How Much Should I Save?
Essentially, there’s really no one-size-fits-all method to determining how much you should save. It requires an assessment of how your income stream works and what you can feasibly save while still purchasing the essentials. I’m going to talk about two different saving methods here, one of which I’m using currently, and one of which I plan to start using once I have a “big girl” salary.
The way that I save now is a result of separating my income into two sources: primary and secondary. The primary source is how I pay for my rent, groceries, etc. It’s what I use when I budget. The secondary source is from my “side hustles” – my work as an independent contractor, tutoring, and blogging. With my “side hustle” income, I save 50% of that income. Right now, that’s what’s most feasible for me.
However, once I have a job that pays me more regularly, I’m going to start saving 10% of my total income. That’s the usual suggested savings rate and allows you to set up a really solid savings account for the future. So if you’re in a position to start saving at that rate now, go for it.
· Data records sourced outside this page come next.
-- pv_equiv track=rewrite | github.com/tyler-hoffman/aoc-2015 | advent_of_code_2015_python/day_08/b.py | get_respresentation_count
-- ===== SOURCE A (Python) =====
-- def get_respresentation_count(line: str) -> int:
--     length = len(line)
--     count = 2
--     index = 0
--     while index < length:
--         match line[index]:
--             case '"':
--                 count += 2
--                 index += 1
--             case "\\":
--                 count += 2
--                 index += 1
--             case _:
--                 count += 1
--                 index += 1
--     return count
-- ===== SOURCE B (Python) =====
-- def get_respresentation_count(line: str) -> int:
--     # closed form: 2 quotes around the string, 1 unit per char, +1 for each char needing an escape
--     return len(line) + 2 + line.count('"') + line.count('\\')
-- ===== Notes on version B (the rewrite author's own statement) =====
-- stated objective: simpler
-- what changed: Replaced the explicit index-driven while loop with per-character match by a single closed-form arithmetic expression: length plus 2 plus the counts of the two escape-needing characters.
import Mathlib
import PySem

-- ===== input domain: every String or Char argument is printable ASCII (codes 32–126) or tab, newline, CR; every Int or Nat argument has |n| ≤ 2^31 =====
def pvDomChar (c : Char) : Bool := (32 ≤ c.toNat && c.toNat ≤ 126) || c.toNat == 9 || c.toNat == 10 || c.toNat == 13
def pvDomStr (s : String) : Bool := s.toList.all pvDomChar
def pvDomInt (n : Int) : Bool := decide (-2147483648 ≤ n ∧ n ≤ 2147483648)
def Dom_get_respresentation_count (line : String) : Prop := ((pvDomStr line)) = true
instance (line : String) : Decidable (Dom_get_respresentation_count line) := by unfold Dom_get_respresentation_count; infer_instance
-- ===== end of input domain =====

-- B replaces A's per-character while loop by the closed form len+2+count('"')+count('\\'): simpler.

-- ===== PORT A =====
-- the while loop: index advances by one every iteration, so it is a walk over the characters carrying `count`
def pvLoopA : List Char → Int → Int
  | [], count => count
  | c :: rest, count =>
    if c = '"' then pvLoopA rest (count + 2)
    else if c = '\\' then pvLoopA rest (count + 2)
    else pvLoopA rest (count + 1)

def get_respresentation_count (line : String) : Int :=
  pvLoopA line.toList 2

-- ===== PORT B =====
def get_respresentation_count_alt (line : String) : Int :=
  (PySem.Str.len line : Int) + 2 + (PySem.Str.count line "\"" : Int) + (PySem.Str.count line "\\" : Int)

-- ===== PRECONDITION & SPEC =====
def Spec_get_respresentation_count (line : String) (out : Int) : Prop := out = get_respresentation_count_alt line
instance (line : String) (out : Int) : Decidable (Spec_get_respresentation_count line out) := by unfold Spec_get_respresentation_count; infer_instance

-- ===== CLAIM (what is proved, stated in full; the proofs are below) =====
def Claim_equal_get_respresentation_count : Prop := ∀ (line : String), Dom_get_respresentation_count line → Spec_get_respresentation_count line (get_respresentation_count line)

-- ===== LEMMAS AND PROOFS =====

theorem pvLoopA_eq (cs : List Char) (k : Int) :
    pvLoopA cs k = k + cs.length + cs.count '"' + cs.count '\\' := by
  induction cs generalizing k with
  | nil => simp [pvLoopA]
  | cons c rest ih =>
    by_cases h1 : c = '"'
    · simp [pvLoopA, h1, ih]; ring
    · by_cases h2 : c = '\\'
      · simp [pvLoopA, h1, h2, ih]; ring
      · simp [pvLoopA, h1, h2, ih, Ne.symm h1, Ne.symm h2]; ring

theorem pvCountGo_single (c : Char) (fuel : Nat) (cs : List Char) (acc : Nat)
    (h : cs.length ≤ fuel) :
    PySem.Chars.count.go [c] fuel cs acc = acc + cs.count c := by
  induction fuel generalizing cs acc with
  | zero =>
    interval_cases h' : cs.length
    · simp [List.length_eq_zero_iff] at h'
      simp [PySem.Chars.count.go, h']
  | succ n ih =>
    cases cs with
    | nil => simp [PySem.Chars.count.go]
    | cons x t =>
      simp only [List.length_cons] at h
      by_cases hx : x = c
      · have : List.isPrefixOf [c] (x :: t) = true := by simp [List.isPrefixOf, hx]
        simp [PySem.Chars.count.go, hx, ih t (acc + 1) (by omega)]
        omega
      · have : List.isPrefixOf [c] (x :: t) = false := by
          simp [List.isPrefixOf]
          exact fun h => absurd h.symm hx
        simp [PySem.Chars.count.go, this, ih t acc (by omega), hx]

theorem pvCount_single (cs : List Char) (c : Char) :
    PySem.Chars.count cs [c] = cs.count c := by
  simp [PySem.Chars.count]
  simpa using pvCountGo_single c cs.length cs 0 le_rfl

-- ===== VERDICT (by name: the statement is the Claim_ definition above) =====
theorem get_respresentation_count_spec : Claim_equal_get_respresentation_count := by
  intro line _
  unfold Spec_get_respresentation_count get_respresentation_count get_respresentation_count_alt
  rw [pvLoopA_eq, PySem.Str.count_eq, PySem.Str.count_eq, PySem.Str.len_eq]
  have h1 : ("\"" : String).toList = ['"'] := rfl
  have h2 : ("\\" : String).toList = ['\\'] := rfl
  rw [h1, h2, pvCount_single, pvCount_single]
  ring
Ultimately, how you choose to save your money is a result of sitting down, looking at your finances, and seeing what you can set aside as savings. Yes, it may mean you go out to eat a little less or buy Starbucks a little less frequently, but I promise, it’ll all be worth it in the end. You’ll get to use that money for something really cool – I’m using that money to go to South Africa after I graduate. And at the end of the day, I’ll give up a couple extra lattes for something as cool as that.
It was hard for me to save in college because I didn’t have any income, but I understood the importance of saving and made sure to start as soon as I got my first job out of college. I was shown all those graphs and charts and knew it was important!
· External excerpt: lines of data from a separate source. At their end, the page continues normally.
-- ===== PRECONDITION & SPEC =====
-- Pre_ admits exactly the inputs on which A terminates without an exception and no
-- two distinct border coordinates alias the same physical cell.  It excludes (a)
-- inputs where A raises IndexError or recurses forever (RecursionError), and (b)
-- the corner where Python's negative-index wraparound makes two border coordinates
-- alias one cell: there the values produced by A's interleaved shifts and by B's
-- gather-then-scatter are both accidental and neither is the "right" one.
def Pre_execute_rotate (start : Int × Int) (end_ : Int × Int) (_arr : List (List Int)) : Prop :=
  start = end_ ∨
    (end_.1 - start.1 = end_.2 - start.2 ∧ 0 < end_.1 - start.1 ∧ 2 ∣ (end_.1 - start.1) ∧
     -(_arr.length : Int) ≤ start.1 ∧ end_.1 < (_arr.length : Int) ∧
     end_.1 - start.1 < (_arr.length : Int) ∧
     ∀ i ∈ PySem.List.pyRange start.1 (end_.1 + 1) 1,
       -(((PySem.List.pyGetD _arr i ([] : List Int)).length : Int)) ≤ start.2 ∧
       end_.2 < ((PySem.List.pyGetD _arr i ([] : List Int)).length : Int) ∧
       end_.1 - start.1 < ((PySem.List.pyGetD _arr i ([] : List Int)).length : Int))

instance (start : Int × Int) (end_ : Int × Int) (_arr : List (List Int)) : Decidable (Pre_execute_rotate start end_ _arr) := by
  unfold Pre_execute_rotate; infer_instance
Even though we earn less as students, you’re right that it’s still important to save. Earlier this year, I had an awful car day; I had a puncture and had to get a new tyre and while the mechanics were fixing it, they discovered my break pads were entirely worn and about to fail, so I had to replace both things. I was so glad that I’d been saving. Like you said, you have to try and prepare for things like your laptop breaking because it’d make studying so much harder without it. I get paid weekly now so I try to put away at least £25 per week.